Que ce soit dans votre livre « La ville ou la bourse » ou dans les différentes interviews données ces derniers temps, on a l’impression de voir un maire à bout, excédé, perdant le contrôle de la situation ? 

Non, je crois que la situation est compliquée et la vraie question est qu’il est impossible de gérer seul des situations aussi complexes. Je l’explique dans mon livre : il y a une forte incompréhension, un manque de volonté politique pour régler un certain nombre de choses. On le voit avec la crise des seringues par exemple, qui a commencé le 16 avril, la première réunion d’urgence a eu lieu le 2 mai. Il y a un décalage entre une situation d’urgence, une situation de terrain et la réactivité en dehors de la commune, celle l’État et des différents ministères et l’Agence Régionale de Santé sur la question du distribox [distributeur et récupérateur de seringues] par exemple.

Tout cela participe au délitement, y compris au délitement actuel de l’État. Pour moi la crise des seringues marque cet aspect de l’État où tout le monde se positionne à rebours, sort le parapluie pour essayer d’en prendre le moins possible sur la tronche et en même temps aucune proposition pour régler la situation ne se produit.
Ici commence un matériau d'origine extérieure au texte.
-- pv_equiv track=rewrite | github.com/simonhangarita12/dashboard | dashboard.py | fecha_ing
-- ===== SOURCE A (Python) =====
-- def fecha_ing(fecha):
--     spanish_months = {
--     'ene.': 'Jan', 'feb.': 'Feb', 'mar.': 'Mar', 'abr.': 'Apr',
--     'may.': 'May', 'jun.': 'Jun', 'jul.': 'Jul', 'ago.': 'Aug',
--     'sep.': 'Sep', 'oct.': 'Oct', 'nov.': 'Nov', 'dic.': 'Dec'
-- }
--     for spa in spanish_months:
--         if spa in fecha:
--           fecha = fecha.replace(spa, spanish_months[spa])
--         else:
--             pass
--     return fecha
-- ===== SOURCE B (Python) =====
-- def fecha_ing(fecha):
--     spanish_months = {
--     'ene.': 'Jan', 'feb.': 'Feb', 'mar.': 'Mar', 'abr.': 'Apr',
--     'may.': 'May', 'jun.': 'Jun', 'jul.': 'Jul', 'ago.': 'Aug',
--     'sep.': 'Sep', 'oct.': 'Oct', 'nov.': 'Nov', 'dic.': 'Dec'
-- }
--     out = []
--     i = 0
--     n = len(fecha)
--     while i < n:
--         eng = spanish_months.get(fecha[i:i+4])
--         if eng is not None:
--             out.append(eng)
--             i += 4
--         else:
--             out.append(fecha[i])
--             i += 1
--     return ''.join(out)
-- ===== Notes on version B (the rewrite author's own statement) =====
-- stated objective: alternative
-- what changed: Replaces A's twelve sequential full-string str.replace passes (which can re-feed earlier replacements into later ones) by a single left-to-right scan that looks up the 4-char window in the month dict and emits either the translation or the current character.
-- intended difference: On strings containing 'ene.ov.' or 'jun.ov.' A's earlier replacement (Jan/Jun) abuts the following 'ov.' and forms a fresh 'nov.' that the later pass double-translates (e.g. 'jun.ov.' -> 'JuNov'), while B translates each original occurrence exactly once ('Junov.'), which is the intended translation. — e.g. on fecha_ing("jun.ov."): A returns "JuNov", B returns "Junov."
import Mathlib
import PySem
Pendant une semaine sur la crise des seringues, nous n’avons vu personne. Les enseignants de l’école sont fragilisés, perturbés avec cette histoire. Il y a eu également des volontés de retrait de la part des enseignants et face à cela, même pas un petit mot du ministère qui dit aux enseignants  » Nous sommes là, on vous comprend… machin, bidule « .

Vous avez reçu Manuel Valls, ministre de l’Intérieur, le 12 avril dernier. Qu’est-ce qui a changé depuis son déplacement ?

Sur le terrain aujourd’hui il y quelques compagnies de CRS qui viennent, mais bon très concrètement, pas trop encore. Nous allons faire un point avec le préfet pour voir précisément combien de forces de l’ordre il compte mettre en place.

bourseoulaville_unedecouvDEF (2)bourseoulaville_unedecouvDEF (2)Etes-vous pris au sérieux ?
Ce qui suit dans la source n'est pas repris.